You’ve heard about the Sun tabloid kerfuffle. The Sun is one of those British newspapers with giant print and giant celebrity heads on the cover page and maybe a giant headline involving one of the celebrity heads and a hamster. It’s popular. For over forty years now it has also featured a girl on Page Three with no top on. A woman girl–not a girl girl.

I don’t know if the Page Three girls get paid or are just in it for the exposure. I’d be sorry if they don’t get paid even a little, because that would make them no better than writers and musicians, who can’t give their stuff away fast enough these days. But, in either case, there seems to be no shortage of willing Page Three girls, and roughly twice that many titties. It’s been a working franchise.

Lots of people have been upset about Page Three over the years, because it objectifies women. So when The Sun suddenly up and stuffed a Page Three girl into a bikini recently, it was a huge deal. Feminists declared a victory of sorts. I’m not especially persuaded, myself. If a bikini is that much of an improvement, it’s kind of saying that it’s all about the nipple. As though nothing would restore a woman’s dignity more expeditiously than a nice set of pasties. At any rate, a few days later the bluff was over and the topless Page Three girl was back, winking. It was all a big tease.

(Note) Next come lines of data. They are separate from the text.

-- pv_equiv track=rewrite | github.com/FrancisCrickInstitute/aiod_utils | aiod_utils/stacks.py | check_sizes
-- ===== SOURCE A (Python) =====
-- def check_sizes(stack_indices):
--     "Quick check to see if the stack sizes are all the same."
--     sizes = []
--     for stack in stack_indices:
--         stack_size = 0
--         for stack_dim in stack:
--             stack_size += stack_dim[1] - stack_dim[0]
--         sizes.append(stack_size)
--     if len(set(sizes)) == 1:
--         return True
--     else:
--         return False
-- ===== SOURCE B (Python) =====
-- def check_sizes(stack_indices):
--     "Quick check to see if the stack sizes are all the same."
--     if not stack_indices:
--         return False
--     ref = sum(b - a for a, b in stack_indices[0])
--     for stack in stack_indices[1:]:
--         if sum(b - a for a, b in stack) != ref:
--             return False
--     return True
-- ===== Notes on version B (the rewrite author's own statement) =====
-- stated objective: simpler
-- what changed: Instead of materializing the list of all stack totals and comparing the cardinality of its set to 1, B guards the empty input, takes the first stack's total as a scalar reference and early-exits as soon as a later stack's total differs.
import Mathlib
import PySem

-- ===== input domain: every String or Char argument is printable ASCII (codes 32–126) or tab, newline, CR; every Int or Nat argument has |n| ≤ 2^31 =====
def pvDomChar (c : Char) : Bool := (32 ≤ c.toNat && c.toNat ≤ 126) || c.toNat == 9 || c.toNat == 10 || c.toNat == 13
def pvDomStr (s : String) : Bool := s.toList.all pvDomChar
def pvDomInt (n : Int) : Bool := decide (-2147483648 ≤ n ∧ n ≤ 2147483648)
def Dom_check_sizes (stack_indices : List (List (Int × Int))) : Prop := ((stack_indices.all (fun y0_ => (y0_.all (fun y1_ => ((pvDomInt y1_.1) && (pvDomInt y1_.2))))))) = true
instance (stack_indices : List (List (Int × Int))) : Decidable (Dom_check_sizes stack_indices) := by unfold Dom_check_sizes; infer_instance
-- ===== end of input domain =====

-- B replaces A's "collect all totals, then len(set(..)) == 1" by an empty-input guard,
-- a scalar reference total from the first stack, and an early-exit scan of the rest (objective: simpler).

-- ===== PORT A =====
def check_sizes (stack_indices : List (List (Int × Int))) : Bool :=
  -- sizes = []; for stack in stack_indices: stack_size = 0; for stack_dim in stack: …; sizes.append(stack_size)
  let sizes : List Int :=
    stack_indices.foldl
      (fun sizes stack =>
        sizes ++ [stack.foldl (fun stack_size stack_dim => stack_size + (stack_dim.2 - stack_dim.1)) 0])
      []
  -- if len(set(sizes)) == 1: return True else: return False
  if (PySem.Set.ofList sizes).length == 1 then true else false

-- ===== PORT B =====
-- sum(b - a for a, b in stack)
def pvStackTotal (stack : List (Int × Int)) : Int :=
  (stack.map (fun d => d.2 - d.1)).sum

-- for stack in rest: if total(stack) != ref: return False ... return True
def pvCheckRest (ref : Int) : List (List (Int × Int)) → Bool
  | [] => true
  | stack :: rest => if pvStackTotal stack ≠ ref then false else pvCheckRest ref rest

def check_sizes_alt (stack_indices : List (List (Int × Int))) : Bool :=
  match stack_indices with
  | [] => false
  | first :: rest => pvCheckRest (pvStackTotal first) rest

-- ===== PRECONDITION & SPEC =====
def Spec_check_sizes (stack_indices : List (List (Int × Int))) (out : Bool) : Prop := out = check_sizes_alt stack_indices
instance (stack_indices : List (List (Int × Int))) (out : Bool) : Decidable (Spec_check_sizes stack_indices out) := by unfold Spec_check_sizes; infer_instance

-- ===== CLAIM (what is proved, stated in full; the proofs are below) =====
def Claim_equal_check_sizes : Prop := ∀ (stack_indices : List (List (Int × Int))), Dom_check_sizes stack_indices → Spec_check_sizes stack_indices (check_sizes stack_indices)

-- ===== LEMMAS AND PROOFS =====

-- A's inner foldl computes acc + sum of the differences
theorem foldl_total (stack : List (Int × Int)) (acc : Int) :
    stack.foldl (fun s d => s + (d.2 - d.1)) acc = acc + pvStackTotal stack := by
  induction stack generalizing acc with
  | nil => simp [pvStackTotal]
  | cons d rest ih => simp [List.foldl, pvStackTotal, ih (acc + (d.2 - d.1))] ; ring

-- A's outer foldl builds the map of totals
theorem foldl_sizes (l : List (List (Int × Int))) (acc : List Int) :
    l.foldl (fun sizes stack =>
        sizes ++ [stack.foldl (fun s d => s + (d.2 - d.1)) 0]) acc
      = acc ++ l.map pvStackTotal := by
  induction l generalizing acc with
  | nil => simp
  | cons s rest ih =>
    rw [List.foldl, ih, foldl_total s 0, List.map]
    simp

theorem foldl_add_const (x : Int) (xs : List Int) (h : ∀ y ∈ xs, y = x) :
    xs.foldl PySem.Set.add [x] = [x] := by
  induction xs with
  | nil => rfl
  | cons y rest ih =>
    have hy : y = x := h y (by simp)
    have : PySem.Set.add [x] y = [x] := by
      simp [PySem.Set.add, PySem.Set.contains, hy]
    simp only [List.foldl, this]
    exact ih (fun z hz => h z (by simp [hz]))

theorem set_len_one_iff (x : Int) (xs : List Int) :
    ((PySem.Set.ofList (x :: xs)).length = 1) ↔ ∀ y ∈ xs, y = x := by
  constructor
  · intro h y hy
    have hx : x ∈ PySem.Set.ofList (x :: xs) := by
      rw [PySem.Set.mem_ofList]; simp
    have hy' : y ∈ PySem.Set.ofList (x :: xs) := by
      rw [PySem.Set.mem_ofList]; simp [hy]
    match hs : PySem.Set.ofList (x :: xs), h with
    | [z], _ =>
      rw [hs] at hx hy'
      simp at hx hy'
      rw [hy', hx]
  · intro h
    have : PySem.Set.ofList (x :: xs) = xs.foldl PySem.Set.add [x] := by
      rw [PySem.Set.ofList_eq_foldl]
      simp [List.foldl, PySem.Set.add, PySem.Set.contains]
    rw [this, foldl_add_const x xs h]; rfl

theorem checkRest_iff (ref : Int) (l : List (List (Int × Int))) :
    pvCheckRest ref l = true ↔ ∀ s ∈ l, pvStackTotal s = ref := by
  induction l with
  | nil => simp [pvCheckRest]
  | cons s rest ih =>
    by_cases h : pvStackTotal s = ref
    · simp [pvCheckRest, h, ih]
    · simp [pvCheckRest, h]

-- ===== VERDICT (by name: the statement is the Claim_ definition above) =====
theorem check_sizes_spec : Claim_equal_check_sizes := by
  intro l _
  unfold Spec_check_sizes
  cases l with
  | nil => rfl
  | cons first rest =>
    show check_sizes (first :: rest) = pvCheckRest (pvStackTotal first) rest
    unfold check_sizes
    simp only [foldl_sizes, List.nil_append, List.map]
    rw [Bool.eq_iff_iff]
    constructor
    · intro h
      have h1 : (PySem.Set.ofList (pvStackTotal first :: rest.map pvStackTotal)).length = 1 := by
        by_contra hn
        simp [hn] at h
      rw [set_len_one_iff] at h1
      rw [checkRest_iff]
      intro s hs
      exact h1 _ (List.mem_map_of_mem hs)
    · intro h
      rw [checkRest_iff] at h
      have h1 : (PySem.Set.ofList (pvStackTotal first :: rest.map pvStackTotal)).length = 1 := by
        rw [set_len_one_iff]
        intro y hy
        obtain ⟨s, hs, rfl⟩ := List.mem_map.mp hy
        exact h s hs
      simp [h1]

Americans are weirdly prudish about sexual displays. We like to keep all that business under the counter where there’s no chance anyone will become inured to it. When I started out as a letter carrier, Playboy magazine and its competitors came in a plain brown wrapper so as not to unduly arouse the subscriber’s children, or mailman. The plain brown wrapper was open on either end, and proved to be one bit of technology that was easily overcome, even by employees of the Postal Service. At some point I guess enough subscribers complained about their magazines being delivered with the best pages stuck together that they switched over to a sealed black plastic wrap.

America’s Finest

This was a sad day in post offices across America. All that the American mailman had left to look forward to was the annual Sports Illustrated swimsuit edition and its coincidental one-day bump in overtime statistics.

As a ploy to sell a guaranteed number of newspapers, though, it’s hard to beat the Page Three girl. Our own local newspaper could profit from the idea. They couldn’t have any toplessness–this is America, after all–but surely they could rig something up with strategically placed graphics and sidebars. They already have plenty of graphics and sidebars to spare; they use them to keep the news tidbits from bumping into each other and inadvertently forming an in-depth article.

At any rate, although I am surely a feminist, I tend to regard this squabble over the nudity as something of an antique concern. We were pretty upset about the objectification of women in the ’70s, particularly in advertising, but things have improved a lot since then. (Now we objectify everybody.) I get more worked up about conditions for women in Africa and the Middle East and stuff like that. Maybe The Sun can come up with a fresh ploy. Mix it up. Maybe on alternate days, page three can feature pictures of moist layer cake. Maybe they can carefully hide two verifiable items in their regular reportage and challenge alert readers to Find The Facts. Or maybe just keep the titties on page three and the dicks on the masthead.